-- pv_equiv track=rewrite | github.com/Imonymous/Practice | Graphs/count_basins.py | get_sink
-- ===== SOURCE A (Python) =====
-- def get_sink(matrix, cell, seen, path_so_far):
--     m = len(matrix)
--     n = len(matrix[0])
--     moves = [[0, -1], [-1, 0], [0, 1], [1, 0]]
--
--     path_so_far.append(cell)
--
--     if cell in seen.keys():
--         return seen[cell]
--
--     min_nbr_cell_x = cell[0]
--     min_nbr_cell_y = cell[1]
--
--     for move in moves:
--         if cell[0]+move[0] in range(m) and cell[1]+move[1] in range(n):
--             if matrix[cell[0]+move[0]][cell[1]+move[1]] < matrix[min_nbr_cell_x][min_nbr_cell_y]:
--                 min_nbr_cell_x = cell[0]+move[0]
--                 min_nbr_cell_y = cell[1]+move[1]
--
--     if matrix[cell[0]][cell[1]] == matrix[min_nbr_cell_x][min_nbr_cell_y]:
--         return cell
--     else:
--         if (min_nbr_cell_x, min_nbr_cell_y) in seen.keys():
--             return seen[(min_nbr_cell_x, min_nbr_cell_y)]
--         else:
--             return get_sink(matrix, (min_nbr_cell_x, min_nbr_cell_y), seen, path_so_far)
-- ===== SOURCE B (Python) =====
-- def _descent_chain(matrix, cell):
--     """Pure phase 1: the steepest-descent chain from cell down to its local sink."""
--     m, n = len(matrix), len(matrix[0])
--     x, y = cell
--     cands = [(x, y)] + [(i, j) for (i, j) in ((x, y - 1), (x - 1, y), (x, y + 1), (x + 1, y))
--                         if 0 <= i < m and 0 <= j < n]
--     nxt = min(cands, key=lambda c: matrix[c[0]][c[1]])
--     if nxt == (x, y):
--         return [(x, y)]
--     return [(x, y)] + _descent_chain(matrix, nxt)
--
-- def get_sink(matrix, cell, seen, path_so_far):
--     path_so_far.append(cell)
--     if cell in seen:
--         return seen[cell]
--     chain = _descent_chain(matrix, cell)
--     last = cell
--     for nxt in chain[1:]:
--         if nxt in seen:
--             return seen[nxt]
--         path_so_far.append(nxt)
--         last = nxt
--     return last
-- ===== Notes on version B (the rewrite author's own statement) =====
-- stated objective: alternative
-- what changed: Splits A's single interleaved recursion into two phases: a pure recursive builder that materialises the whole steepest-descent chain (next cell = min() over [cell]+in-bounds neighbours) and then a separate linear scan over that chain that applies the seen-memo rules and returns the last cell otherwise.
-- outside the precondition, e.g. on get_sink([[0, 2], [1]], (0, 0), {}, []): A returns (0, 0), B returns (0, 0)
import Mathlib
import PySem

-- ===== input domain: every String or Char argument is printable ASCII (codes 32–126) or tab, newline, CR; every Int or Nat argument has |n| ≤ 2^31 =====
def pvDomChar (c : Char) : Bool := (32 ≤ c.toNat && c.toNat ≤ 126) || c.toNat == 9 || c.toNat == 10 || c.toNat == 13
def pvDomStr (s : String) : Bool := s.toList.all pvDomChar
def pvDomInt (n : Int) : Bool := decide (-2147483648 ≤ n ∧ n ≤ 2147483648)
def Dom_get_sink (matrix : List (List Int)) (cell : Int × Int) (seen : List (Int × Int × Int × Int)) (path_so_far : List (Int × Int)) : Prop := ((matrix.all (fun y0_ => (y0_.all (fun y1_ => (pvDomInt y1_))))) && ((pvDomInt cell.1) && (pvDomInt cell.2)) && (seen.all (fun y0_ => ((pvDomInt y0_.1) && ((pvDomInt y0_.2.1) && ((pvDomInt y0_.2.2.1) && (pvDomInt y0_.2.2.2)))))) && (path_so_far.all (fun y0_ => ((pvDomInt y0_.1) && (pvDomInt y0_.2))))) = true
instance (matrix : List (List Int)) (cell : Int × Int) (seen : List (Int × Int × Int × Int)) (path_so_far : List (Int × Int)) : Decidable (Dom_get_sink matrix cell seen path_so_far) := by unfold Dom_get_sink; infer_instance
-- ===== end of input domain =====

-- B splits A's single interleaved recursion into two phases: a pure recursive builder of the whole
-- steepest-descent chain, then a separate linear scan of that chain applying the seen-memo rules
-- (objective: alternative decomposition, same cost). Both Pythons append the same cells to
-- path_so_far in the same order (an in-place mutation); the equivalence proved here is about the RETURN value.

-- ===== PORT A =====
-- matrix[i][j] with Python indexing (negative wrap); default never reached inside Pre_
def pvMatA (matrix : List (List Int)) (i j : Int) : Int :=
  (PySem.List.pyGet? ((PySem.List.pyGet? matrix i).getD []) j).getD 0

-- 'cell in seen.keys()' / 'seen[cell]' : first-match association-list lookup
def pvSeenA (seen : List (Int × Int × Int × Int)) (c : Int × Int) : Option (Int × Int) :=
  match seen with
  | [] => none
  | (a, b, v) :: t => if (a, b) = c then some v else pvSeenA t c

-- the 'for move in moves' loop with the two nested ifs, keeping (min_nbr_cell_x, min_nbr_cell_y)
def pvStepA (matrix : List (List Int)) (m n : Int) (cell : Int × Int) : Int × Int :=
  [((0 : Int), (-1 : Int)), (-1, 0), (0, 1), (1, 0)].foldl
    (fun best mv =>
      if 0 ≤ cell.1 + mv.1 ∧ cell.1 + mv.1 < m ∧ 0 ≤ cell.2 + mv.2 ∧ cell.2 + mv.2 < n then
        if pvMatA matrix (cell.1 + mv.1) (cell.2 + mv.2) < pvMatA matrix best.1 best.2 then
          (cell.1 + mv.1, cell.2 + mv.2)
        else best
      else best)
    cell

-- A's recursion, with a fuel guard for totality (m*n+1 steps always suffice inside Pre_:
-- the matrix value strictly decreases along the walk, so no cell repeats)
def pvGoA (matrix : List (List Int)) (m n : Int) :
    Nat → Int × Int → List (Int × Int × Int × Int) → List (Int × Int) → Int × Int
  | 0, cell, _, _ => cell
  | fuel + 1, cell, seen, path =>
    let path' := path ++ [cell]      -- path_so_far.append(cell)
    match pvSeenA seen cell with
    | some v => v
    | none =>
      let mn := pvStepA matrix m n cell
      if pvMatA matrix cell.1 cell.2 = pvMatA matrix mn.1 mn.2 then cell
      else
        match pvSeenA seen mn with
        | some v => v
        | none => pvGoA matrix m n fuel mn seen path'

def get_sink (matrix : List (List Int)) (cell : Int × Int) (seen : List (Int × Int × Int × Int)) (path_so_far : List (Int × Int)) : Int × Int :=
  pvGoA matrix matrix.length (matrix.headD []).length
    (matrix.length * (matrix.headD []).length + 1) cell seen path_so_far

-- ===== PORT B =====
-- matrix[c[0]][c[1]], the min() key
def pvValB (matrix : List (List Int)) (c : Int × Int) : Int :=
  (PySem.List.pyGet? ((PySem.List.pyGet? matrix c.1).getD []) c.2).getD 0

-- 'c in seen' / 'seen[c]' via a single find?
def pvSeenB (seen : List (Int × Int × Int × Int)) (c : Int × Int) : Option (Int × Int) :=
  (seen.find? (fun e => (e.1, e.2.1) == c)).map (fun e => e.2.2)

-- cands = [(x, y)] + [(i, j) for (i, j) in … if 0 <= i < m and 0 <= j < n]
def pvCandsB (m n x y : Int) : List (Int × Int) :=
  (x, y) :: ([(x, y - 1), (x - 1, y), (x, y + 1), (x + 1, y)].filter
      (fun c => decide (0 ≤ c.1) && decide (c.1 < m) && decide (0 ≤ c.2) && decide (c.2 < n)))

-- phase 1: _descent_chain, a pure recursion producing the whole chain; fuel guard for totality
-- (m*n+1 suffices inside Pre_: the value strictly decreases along the chain, so no cell repeats)
def pvChainB (matrix : List (List Int)) (m n : Int) : Nat → Int × Int → List (Int × Int)
  | 0, c => [c]
  | fuel + 1, c =>
    let nxt := (PySem.List.min? (pvCandsB m n c.1 c.2) (pvValB matrix)).getD c
    if nxt = c then [c] else c :: pvChainB matrix m n fuel nxt

-- phase 2: the 'for nxt in chain[1:]' scan, carrying 'last'
def pvScanB (seen : List (Int × Int × Int × Int)) : Int × Int → List (Int × Int) → Int × Int
  | last, [] => last
  | _, c :: t =>
    match pvSeenB seen c with
    | some v => v
    | none => pvScanB seen c t

def get_sink_alt (matrix : List (List Int)) (cell : Int × Int) (seen : List (Int × Int × Int × Int)) (path_so_far : List (Int × Int)) : Int × Int :=
  match pvSeenB seen cell with
  | some v => v
  | none =>
    let chain := pvChainB matrix matrix.length (matrix.headD []).length
      (matrix.length * (matrix.headD []).length + 1) cell
    pvScanB seen cell (chain.drop 1)

-- ===== PRECONDITION & SPEC =====
-- Pre_ excludes exactly the inputs where Python A can raise IndexError: an empty matrix, a start cell
-- outside Python's (negative-wrapping) index range, and matrices with a row shorter than the first row —
-- on those, whether A raises depends on the path the walk takes, which no closed-form condition can
-- follow, so rows at least as long as the first are required (this excludes some such inputs on which A
-- happens to return); a start cell that is a key of seen only needs a nonempty matrix (A returns at once).
def Pre_get_sink (matrix : List (List Int)) (cell : Int × Int) (seen : List (Int × Int × Int × Int)) (path_so_far : List (Int × Int)) : Prop :=
  matrix ≠ [] ∧
  ((∃ e ∈ seen, ((e.1, e.2.1) : Int × Int) = cell) ∨
    ((∀ row ∈ matrix, (matrix.headD []).length ≤ row.length) ∧
     -(matrix.length : Int) ≤ cell.1 ∧ cell.1 < matrix.length ∧
     ((0 < (matrix.headD []).length ∧
        -((matrix.headD []).length : Int) ≤ cell.2 ∧ cell.2 < (matrix.headD []).length) ∨
      ((matrix.headD []).length = 0 ∧
        -(((PySem.List.pyGet? matrix cell.1).getD []).length : Int) ≤ cell.2 ∧
        cell.2 < ((PySem.List.pyGet? matrix cell.1).getD []).length))))
instance (matrix : List (List Int)) (cell : Int × Int) (seen : List (Int × Int × Int × Int)) (path_so_far : List (Int × Int)) : Decidable (Pre_get_sink matrix cell seen path_so_far) := by unfold Pre_get_sink; infer_instance

def pvWitness_get_sink : List (List Int) × (Int × Int) × (List (Int × Int × Int × Int)) × (List (Int × Int)) :=
  ([[3, 1], [2, 0]], (0, 0), [], [])

def Spec_get_sink (matrix : List (List Int)) (cell : Int × Int) (seen : List (Int × Int × Int × Int)) (path_so_far : List (Int × Int)) (out : Int × Int) : Prop := out = get_sink_alt matrix cell seen path_so_far
instance (matrix : List (List Int)) (cell : Int × Int) (seen : List (Int × Int × Int × Int)) (path_so_far : List (Int × Int)) (out : Int × Int) : Decidable (Spec_get_sink matrix cell seen path_so_far out) := by unfold Spec_get_sink; infer_instance

-- ===== CLAIM (what is proved, stated in full; the proofs are below) =====
def Claim_equal_get_sink : Prop := ∀ (matrix : List (List Int)) (cell : Int × Int) (seen : List (Int × Int × Int × Int)) (path_so_far : List (Int × Int)), Dom_get_sink matrix cell seen path_so_far → Pre_get_sink matrix cell seen path_so_far → Spec_get_sink matrix cell seen path_so_far (get_sink matrix cell seen path_so_far)

-- ===== LEMMAS AND PROOFS =====
theorem pvSeen_eq (s : List (Int × Int × Int × Int)) (c : Int × Int) : pvSeenA s c = pvSeenB s c := by
  induction s with
  | nil => rfl
  | cons e t ih =>
    obtain ⟨a, b, v⟩ := e
    by_cases h : (a, b) = c
    · simp [pvSeenA, pvSeenB, h]
    · have hb : ¬ ((((a, b, v) : Int × Int × Int × Int).1, ((a, b, v) : Int × Int × Int × Int).2.1) == c) = true := by
        simpa using h
      simp only [pvSeenA, pvSeenB, List.find?_cons, if_neg h, hb] at ih ⊢
      exact ih

-- min over a nonempty list is the strict-< fold
theorem pvMin?_cons {α : Type} (key : α → Int) (a : α) (l : List α) :
    PySem.List.min? (a :: l) key
      = some (l.foldl (fun b c => if key c < key b then c else b) a) := by
  show List.foldl _ (some a) l = _
  induction l generalizing a with
  | nil => rfl
  | cons h t ih =>
    simp only [List.foldl]
    by_cases hc : key h < key a <;> simp [hc, ih]

-- the strict-< fold either keeps its seed or strictly lowers the key
theorem pvFold_min_lt {α : Type} (key : α → Int) (l : List α) (a : α) :
    l.foldl (fun b c => if key c < key b then c else b) a = a ∨
      key (l.foldl (fun b c => if key c < key b then c else b) a) < key a := by
  induction l generalizing a with
  | nil => exact Or.inl rfl
  | cons h t ih =>
    simp only [List.foldl]
    by_cases hc : key h < key a
    · rw [if_pos hc]
      rcases ih h with e | hlt
      · right; rw [e]; exact hc
      · right; exact lt_trans hlt hc
    · rw [if_neg hc]; exact ih a

theorem pvMat_val (matrix : List (List Int)) (i j : Int) :
    pvMatA matrix i j = pvValB matrix (i, j) := rfl

-- A's guarded scan over the four moves = the strict-< fold over B's filtered candidate tail
theorem pvStepA_eq_fold (matrix : List (List Int)) (m n x y : Int) :
    pvStepA matrix m n (x, y)
      = ([((x : Int), y - 1), (x - 1, y), (x, y + 1), (x + 1, y)].filter
            (fun c => decide (0 ≤ c.1) && decide (c.1 < m) && decide (0 ≤ c.2) && decide (c.2 < n))).foldl
          (fun b c => if pvValB matrix c < pvValB matrix b then c else b) (x, y) := by
  rw [List.foldl_filter]
  simp only [pvStepA, List.foldl, pvMat_val, Bool.and_eq_true, decide_eq_true_eq]
  have e1 : x + 0 = x := by ring
  have e2 : y + -1 = y - 1 := by ring
  have e3 : x + -1 = x - 1 := by ring
  have e4 : y + 0 = y := by ring
  rw [e1, e2, e3, e4]
  norm_num [and_assoc]

-- B's next cell equals A's (min_nbr_cell_x, min_nbr_cell_y)
theorem pvStep_eq (matrix : List (List Int)) (m n x y : Int) :
    (PySem.List.min? (pvCandsB m n x y) (pvValB matrix)).getD (x, y)
      = pvStepA matrix m n (x, y) := by
  rw [pvCandsB, pvMin?_cons, pvStepA_eq_fold]
  rfl

-- the chain always starts at its argument cell
theorem pvChain_head (matrix : List (List Int)) (m n : Int) (f : Nat) (c : Int × Int) :
    pvChainB matrix m n f c = c :: (pvChainB matrix m n f c).drop 1 := by
  cases f with
  | zero => rfl
  | succ g =>
    simp only [pvChainB]
    split <;> rfl

-- the heart: A's interleaved recursion = scan of B's pre-built chain, once the start cell is unseen
theorem pvGoA_eq_scan (matrix : List (List Int)) (m n : Int)
    (seen : List (Int × Int × Int × Int)) (f : Nat) :
    ∀ (cell : Int × Int) (path : List (Int × Int)), pvSeenB seen cell = none →
      pvGoA matrix m n f cell seen path
        = pvScanB seen cell ((pvChainB matrix m n f cell).drop 1) := by
  induction f with
  | zero => intro cell path _; rfl
  | succ g ih =>
    intro cell path hcell
    obtain ⟨x, y⟩ := cell
    simp only [pvGoA, pvChainB, pvSeen_eq, hcell]
    rw [pvStep_eq]
    set mn := pvStepA matrix m n (x, y) with hmn
    have hprop : mn = (x, y) ∨ pvValB matrix mn < pvValB matrix (x, y) := by
      rw [hmn, pvStepA_eq_fold]
      exact pvFold_min_lt (pvValB matrix) _ (x, y)
    rcases hprop with he | hlt
    · rw [he]
      simp [pvMat_val, pvScanB]
    · have hne : mn ≠ (x, y) := by
        intro h; rw [h] at hlt; exact lt_irrefl _ hlt
      have hveq : ¬ pvMatA matrix x y = pvMatA matrix mn.1 mn.2 := by
        rw [pvMat_val, pvMat_val]
        intro h
        have : pvValB matrix (mn.1, mn.2) < pvValB matrix (x, y) := hlt
        omega
      rw [if_neg hne, if_neg (by simpa using hveq)]
      rw [List.drop_one, List.tail_cons]
      rw [pvChain_head matrix m n g mn, pvScanB]
      cases hs : pvSeenB seen mn with
      | some v => rfl
      | none => exact ih mn (path ++ [(x, y)]) hs

-- ===== VERDICT (by name: the statement is the Claim_ definition above) =====
theorem get_sink_spec : Claim_equal_get_sink := by
  intro matrix cell seen path _ _
  unfold Spec_get_sink get_sink get_sink_alt
  cases hs : pvSeenB seen cell with
  | some v =>
    have : pvSeenA seen cell = some v := by rw [pvSeen_eq, hs]
    simp [pvGoA, this]
  | none =>
        exact pvGoA_eq_scan matrix _ _ seen _ cell path hs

____

*REQUIREMENT*. Your answer should be only a number: how many lines in the records hold the word "along".

*EXERCISE OUTPUT*. 2